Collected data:

§

-- pv_equiv track=rewrite | github.com/analogdevicesinc/pyadi-dt | scripts/adi_binding_lib.py | is_supported_compatible
-- ===== SOURCE A (Python) =====
-- def _normalize(value: str) -> str:
--     return value.strip().lower()
--
-- def is_supported_compatible(
--     candidate: str,
--     known_compatibles: set[str],
--     known_prefixes: set[str],
-- ) -> bool:
--     candidate = _normalize(candidate)
--     if candidate in known_compatibles:
--         return True
--     for known in known_compatibles:
--         if candidate.startswith(f"{known}-") or candidate.startswith(f"{known}."):
--             return True
--     for prefix in known_prefixes:
--         if candidate == prefix or candidate.startswith(f"{prefix}-") or candidate.startswith(f"{prefix}."):
--             return True
--     if "-" in candidate and candidate.rsplit("-", 1)[0] in known_compatibles:
--         return True
--     if "." in candidate and candidate.rsplit(".", 1)[0] in known_compatibles:
--         return True
--     return False
-- ===== SOURCE B (Python) =====
-- def is_supported_compatible(candidate, known_compatibles, known_prefixes):
--     c = candidate.strip().lower()
--     if c in known_compatibles or c in known_prefixes:
--         return True
--     return any(
--         c[:i] in known_compatibles or c[:i] in known_prefixes
--         for i, ch in enumerate(c)
--         if ch in "-."
--     )
-- ===== Notes on version B (the rewrite author's own statement) =====
-- stated objective: faster
-- what changed: Instead of scanning both sets and testing startswith against every known string, B enumerates the candidate's separator positions and does one set lookup per '-'/'.' boundary prefix, O(len(candidate)) lookups independent of set sizes.
import Mathlib
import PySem

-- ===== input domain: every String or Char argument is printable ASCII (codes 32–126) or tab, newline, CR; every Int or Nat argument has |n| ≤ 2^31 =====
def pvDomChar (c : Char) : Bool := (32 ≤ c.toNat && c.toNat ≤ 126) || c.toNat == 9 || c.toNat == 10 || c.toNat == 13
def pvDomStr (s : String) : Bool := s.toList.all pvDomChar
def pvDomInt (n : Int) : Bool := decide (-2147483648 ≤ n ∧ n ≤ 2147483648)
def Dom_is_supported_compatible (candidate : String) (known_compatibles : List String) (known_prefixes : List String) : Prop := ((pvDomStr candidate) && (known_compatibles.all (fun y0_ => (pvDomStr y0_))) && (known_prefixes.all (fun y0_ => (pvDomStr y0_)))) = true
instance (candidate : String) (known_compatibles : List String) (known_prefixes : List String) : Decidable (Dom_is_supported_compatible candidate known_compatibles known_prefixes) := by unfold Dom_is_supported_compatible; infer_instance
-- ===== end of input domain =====

-- B replaces A's scans over both sets (startswith tested against every known string) by
-- one membership lookup per separator-boundary prefix of the candidate: faster (asymptotic in the set sizes).


-- ===== PORT A =====
-- hand port of s.rsplit(sep, 1)[0] for a one-character sep; exact whenever sep occurs in cs
-- (A only evaluates it under the guard 'sep in candidate')
def pvRsplit1Head (cs : List Char) (sep : Char) : List Char :=
  ((cs.reverse).drop ((cs.reverse).idxOf sep + 1)).reverse

def is_supported_compatible (candidate : String) (known_compatibles : List String) (known_prefixes : List String) : Bool :=
  -- candidate = _normalize(candidate) = candidate.strip().lower()
  let cs : List Char := PySem.Chars.lower (PySem.Chars.strip candidate.toList)
  if known_compatibles.any (fun k => k.toList == cs) then true
  else if known_compatibles.any (fun known =>
        PySem.Chars.startswith cs (known.toList ++ ['-']) || PySem.Chars.startswith cs (known.toList ++ ['.'])) then true
  else if known_prefixes.any (fun prefix_ =>
        cs == prefix_.toList || PySem.Chars.startswith cs (prefix_.toList ++ ['-']) || PySem.Chars.startswith cs (prefix_.toList ++ ['.'])) then true
  else if PySem.Chars.isIn ['-'] cs && known_compatibles.any (fun k => k.toList == pvRsplit1Head cs '-') then true
  else if PySem.Chars.isIn ['.'] cs && known_compatibles.any (fun k => k.toList == pvRsplit1Head cs '.') then true
  else false

-- ===== PORT B =====
def is_supported_compatible_alt (candidate : String) (known_compatibles : List String) (known_prefixes : List String) : Bool :=
  let cs : List Char := PySem.Chars.lower (PySem.Chars.strip candidate.toList)
  if known_compatibles.any (fun k => k.toList == cs) || known_prefixes.any (fun p => p.toList == cs) then true
  else (PySem.List.enumerate cs).any (fun p =>
        (p.2 == '-' || p.2 == '.') &&
        (known_compatibles.any (fun k => k.toList == cs.take p.1.toNat) ||
         known_prefixes.any (fun q => q.toList == cs.take p.1.toNat)))

-- ===== PRECONDITION & SPEC =====
def Spec_is_supported_compatible (candidate : String) (known_compatibles : List String) (known_prefixes : List String) (out : Bool) : Prop := out = is_supported_compatible_alt candidate known_compatibles known_prefixes
instance (candidate : String) (known_compatibles : List String) (known_prefixes : List String) (out : Bool) : Decidable (Spec_is_supported_compatible candidate known_compatibles known_prefixes out) := by unfold Spec_is_supported_compatible; infer_instance

-- ===== CLAIM (what is proved, stated in full; the proofs are below) =====
def Claim_equal_is_supported_compatible : Prop := ∀ (candidate : String) (known_compatibles : List String) (known_prefixes : List String), Dom_is_supported_compatible candidate known_compatibles known_prefixes → Spec_is_supported_compatible candidate known_compatibles known_prefixes (is_supported_compatible candidate known_compatibles known_prefixes)

-- ===== LEMMAS AND PROOFS =====

-- a boundary prefix: startswith cs (ks ++ [sep]) iff some position i holds sep with cs.take i = ks
theorem pv_startswith_sep_iff (cs ks : List Char) (sep : Char) :
    PySem.Chars.startswith cs (ks ++ [sep]) = true ↔
      ∃ i, ∃ h : i < cs.length, cs[i]'h = sep ∧ cs.take i = ks := by
  rw [PySem.Chars.startswith_iff]
  constructor
  · rintro ⟨t, ht⟩
    subst ht
    refine ⟨ks.length, by simp, by simp, by simp⟩
  · rintro ⟨i, h, hsep, htake⟩
    refine ⟨cs.drop (i + 1), ?_⟩
    calc ks ++ [sep] ++ cs.drop (i + 1)
        = cs.take i ++ (cs[i]'h :: cs.drop (i + 1)) := by rw [htake, hsep]; simp
      _ = cs.take i ++ cs.drop i := by rw [List.getElem_cons_drop]
      _ = cs := List.take_append_drop i cs

-- pvRsplit1Head points at the LAST occurrence of sep
theorem pv_rsplit1Head_spec (cs : List Char) (sep : Char) (h : sep ∈ cs) :
    ∃ i, ∃ hi : i < cs.length, cs[i]'hi = sep ∧ cs.take i = pvRsplit1Head cs sep := by
  have hj : cs.reverse.idxOf sep < cs.reverse.length :=
    List.idxOf_lt_length_of_mem (List.mem_reverse.mpr h)
  have hj' : cs.reverse.idxOf sep < cs.length := by simpa using hj
  refine ⟨cs.length - 1 - cs.reverse.idxOf sep, by omega, ?_, ?_⟩
  · have := List.getElem_idxOf hj
    rw [List.getElem_reverse] at this
    simpa using this
  · unfold pvRsplit1Head
    rw [List.drop_reverse, List.reverse_reverse]
    congr 1
    omega

theorem pv_core (cs : List Char) (kc kp : List String) :
    (if kc.any (fun k => k.toList == cs) then true
     else if kc.any (fun known =>
          PySem.Chars.startswith cs (known.toList ++ ['-']) || PySem.Chars.startswith cs (known.toList ++ ['.'])) then true
     else if kp.any (fun prefix_ =>
          cs == prefix_.toList || PySem.Chars.startswith cs (prefix_.toList ++ ['-']) || PySem.Chars.startswith cs (prefix_.toList ++ ['.'])) then true
     else if PySem.Chars.isIn ['-'] cs && kc.any (fun k => k.toList == pvRsplit1Head cs '-') then true
     else if PySem.Chars.isIn ['.'] cs && kc.any (fun k => k.toList == pvRsplit1Head cs '.') then true
     else false) =
    (if kc.any (fun k => k.toList == cs) || kp.any (fun p => p.toList == cs) then true
     else (PySem.List.enumerate cs).any (fun p =>
          (p.2 == '-' || p.2 == '.') &&
          (kc.any (fun k => k.toList == cs.take p.1.toNat) ||
           kp.any (fun q => q.toList == cs.take p.1.toNat)))) := by
  rw [Bool.eq_iff_iff]
  simp only [Bool.if_true_left, Bool.or_eq_true, Bool.and_eq_true, List.any_eq_true,
    beq_iff_eq, decide_eq_true_eq, Bool.if_false_right, pv_startswith_sep_iff,
    PySem.Chars.isIn_iff_infix, List.singleton_infix_iff, PySem.List.mem_enumerate_iff]
  constructor
  · rintro (h1 | ⟨x, hx, hsw⟩ | ⟨x, hx, hsw⟩ | ⟨hmem, x, hx, hxe⟩ | ⟨⟨hmem, x, hx, hxe⟩, -⟩)
    · exact Or.inl (Or.inl h1)
    · rcases hsw with ⟨i, hi, hsep, ht⟩ | ⟨i, hi, hsep, ht⟩ <;>
        exact Or.inr ⟨(0 + (i : Int), cs[i]), ⟨i, hi, rfl⟩, by simp [hsep], Or.inl ⟨x, hx, by simpa using ht.symm⟩⟩
    · rcases hsw with (heq | ⟨i, hi, hsep, ht⟩) | ⟨i, hi, hsep, ht⟩
      · exact Or.inl (Or.inr ⟨x, hx, heq.symm⟩)
      · exact Or.inr ⟨(0 + (i : Int), cs[i]), ⟨i, hi, rfl⟩, by simp [hsep], Or.inr ⟨x, hx, by simpa using ht.symm⟩⟩
      · exact Or.inr ⟨(0 + (i : Int), cs[i]), ⟨i, hi, rfl⟩, by simp [hsep], Or.inr ⟨x, hx, by simpa using ht.symm⟩⟩
    · obtain ⟨i, hi, hsep, ht⟩ := pv_rsplit1Head_spec cs '-' hmem
      exact Or.inr ⟨(0 + (i : Int), cs[i]), ⟨i, hi, rfl⟩, by simp [hsep], Or.inl ⟨x, hx, by simpa using (ht.trans hxe.symm).symm⟩⟩
    · obtain ⟨i, hi, hsep, ht⟩ := pv_rsplit1Head_spec cs '.' hmem
      exact Or.inr ⟨(0 + (i : Int), cs[i]), ⟨i, hi, rfl⟩, by simp [hsep], Or.inl ⟨x, hx, by simpa using (ht.trans hxe.symm).symm⟩⟩
  · rintro ((h | ⟨x, hx, hxe⟩) | ⟨x, ⟨k, hk, rfl⟩, hsep, hmem⟩)
    · exact Or.inl h
    · exact Or.inr (Or.inr (Or.inl ⟨x, hx, Or.inl (Or.inl hxe.symm)⟩))
    · dsimp only at hsep hmem
      rw [show ((0 : Int) + (k : Int)).toNat = k by simp] at hmem
      rcases hmem with ⟨y, hy, hyt⟩ | ⟨y, hy, hyt⟩ <;> rcases hsep with hsep | hsep
      · exact Or.inr (Or.inl ⟨y, hy, Or.inl ⟨k, hk, hsep, hyt.symm⟩⟩)
      · exact Or.inr (Or.inl ⟨y, hy, Or.inr ⟨k, hk, hsep, hyt.symm⟩⟩)
      · exact Or.inr (Or.inr (Or.inl ⟨y, hy, Or.inl (Or.inr ⟨k, hk, hsep, hyt.symm⟩)⟩))
      · exact Or.inr (Or.inr (Or.inl ⟨y, hy, Or.inr ⟨k, hk, hsep, hyt.symm⟩⟩))

-- ===== VERDICT (by name: the statement is the Claim_ definition above) =====
theorem is_supported_compatible_spec : Claim_equal_is_supported_compatible := by
  intro candidate kc kp _
  unfold Spec_is_supported_compatible is_supported_compatible is_supported_compatible_alt
  exact pv_core _ _ _
lemma pvSolveB_spec (t : List String) :
    ∀ (fuel : Nat) (i j : Int) (memo : PySem.Dict (Int × Int) (Option (List Int))),
      pvGood t memo → j - i < (fuel : Int) →
      (pvSolveB t fuel memo i j).1 = pvRef t i j ∧ pvGood t (pvSolveB t fuel memo i j).2 := by
  intro fuel
  induction fuel with
  | zero =>
    intro i j memo hg hfu
    simp only [pvSolveB]
    exact ⟨(pvRef_none t i j (by omega)).symm, hg⟩
  | succ fuel ih =>
    intro i j memo hg hfu
    simp only [pvSolveB]
    cases hmem : memo.get? (i, j) with
    | some r =>
      exact ⟨hg (i, j) r hmem, hg⟩
    | none =>
      by_cases hb : j = i + 1
      · rw [if_pos hb]
        have hres : (if PySem.List.pyGetD t i "" = "id" then some ([4] : List Int) else none)
            = pvRef t i j := (pvRef_base t i j hb).symm
        exact ⟨hres, pvGood_insert t memo i j _ hg hres⟩
      · rw [if_neg hb]
        by_cases hs : i + 2 ≤ j
        · rw [if_pos hs]
          have hpm : (if PySem.List.pyGetD t i "" = "(" ∧ PySem.List.pyGetD t (j - 1) "" = ")" then
                  ((match (pvSolveB t fuel memo (i + 1) (j - 1)).1 with
                    | some v => [[3] ++ v]
                    | none => ([] : List (List Int))), (pvSolveB t fuel memo (i + 1) (j - 1)).2)
                else (([] : List (List Int)), memo)).1 = pvParen t (pvRef t) i j
              ∧ pvGood t (if PySem.List.pyGetD t i "" = "(" ∧ PySem.List.pyGetD t (j - 1) "" = ")" then
                  ((match (pvSolveB t fuel memo (i + 1) (j - 1)).1 with
                    | some v => [[3] ++ v]
                    | none => ([] : List (List Int))), (pvSolveB t fuel memo (i + 1) (j - 1)).2)
                else (([] : List (List Int)), memo)).2 := by
            by_cases hpar : PySem.List.pyGetD t i "" = "(" ∧ PySem.List.pyGetD t (j - 1) "" = ")"
            · rw [if_pos hpar]
              obtain ⟨h1, h2⟩ := ih (i + 1) (j - 1) memo hg (by omega)
              refine ⟨?_, h2⟩
              rw [h1]
              unfold pvParen
              rw [if_pos hpar]
            · rw [if_neg hpar]
              refine ⟨?_, hg⟩
              unfold pvParen
              rw [if_neg hpar]
          obtain ⟨hp1, hp2⟩ := hpm
          set pm := (if PySem.List.pyGetD t i "" = "(" ∧ PySem.List.pyGetD t (j - 1) "" = ")" then
              ((match (pvSolveB t fuel memo (i + 1) (j - 1)).1 with
                | some v => [[3] ++ v]
                | none => ([] : List (List Int))), (pvSolveB t fuel memo (i + 1) (j - 1)).2)
            else (([] : List (List Int)), memo)) with hpmdef
          have hks : ∀ k ∈ PySem.List.pyRange (i + 1) (j - 1) 1,
              k - i < (fuel : Int) ∧ j - (k + 1) < (fuel : Int) := by
            intro k hk
            rw [PySem.List.mem_pyRange_one] at hk
            omega
          obtain ⟨hc1, hc2⟩ := pvSplitB_spec t fuel ih (PySem.List.pyRange (i + 1) (j - 1) 1) i j pm.1 pm.2 hp2 hks
          have hres : PySem.List.min? (pvSplitB t fuel i j (PySem.List.pyRange (i + 1) (j - 1) 1) pm.1 pm.2).1 (fun x => x)
              = pvRef t i j := by
            rw [hc1, hp1, pvRef_step t i j hs]
            rfl
          exact ⟨hres, pvGood_insert t _ i j _ hc2 hres⟩
        · rw [if_neg hs]
          have hres : (none : Option (List Int)) = pvRef t i j := (pvRef_none t i j (by omega)).symm
          exact ⟨hres, pvGood_insert t memo i j _ hg hres⟩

§

Where a line of the data contains "rewrite", copy that line.

-- pv_equiv track=rewrite | github.com/analogdevicesinc/pyadi-dt | scripts/adi_binding_lib.py | is_supported_compatible
-- ===== Notes on version B (the rewrite author's own statement) =====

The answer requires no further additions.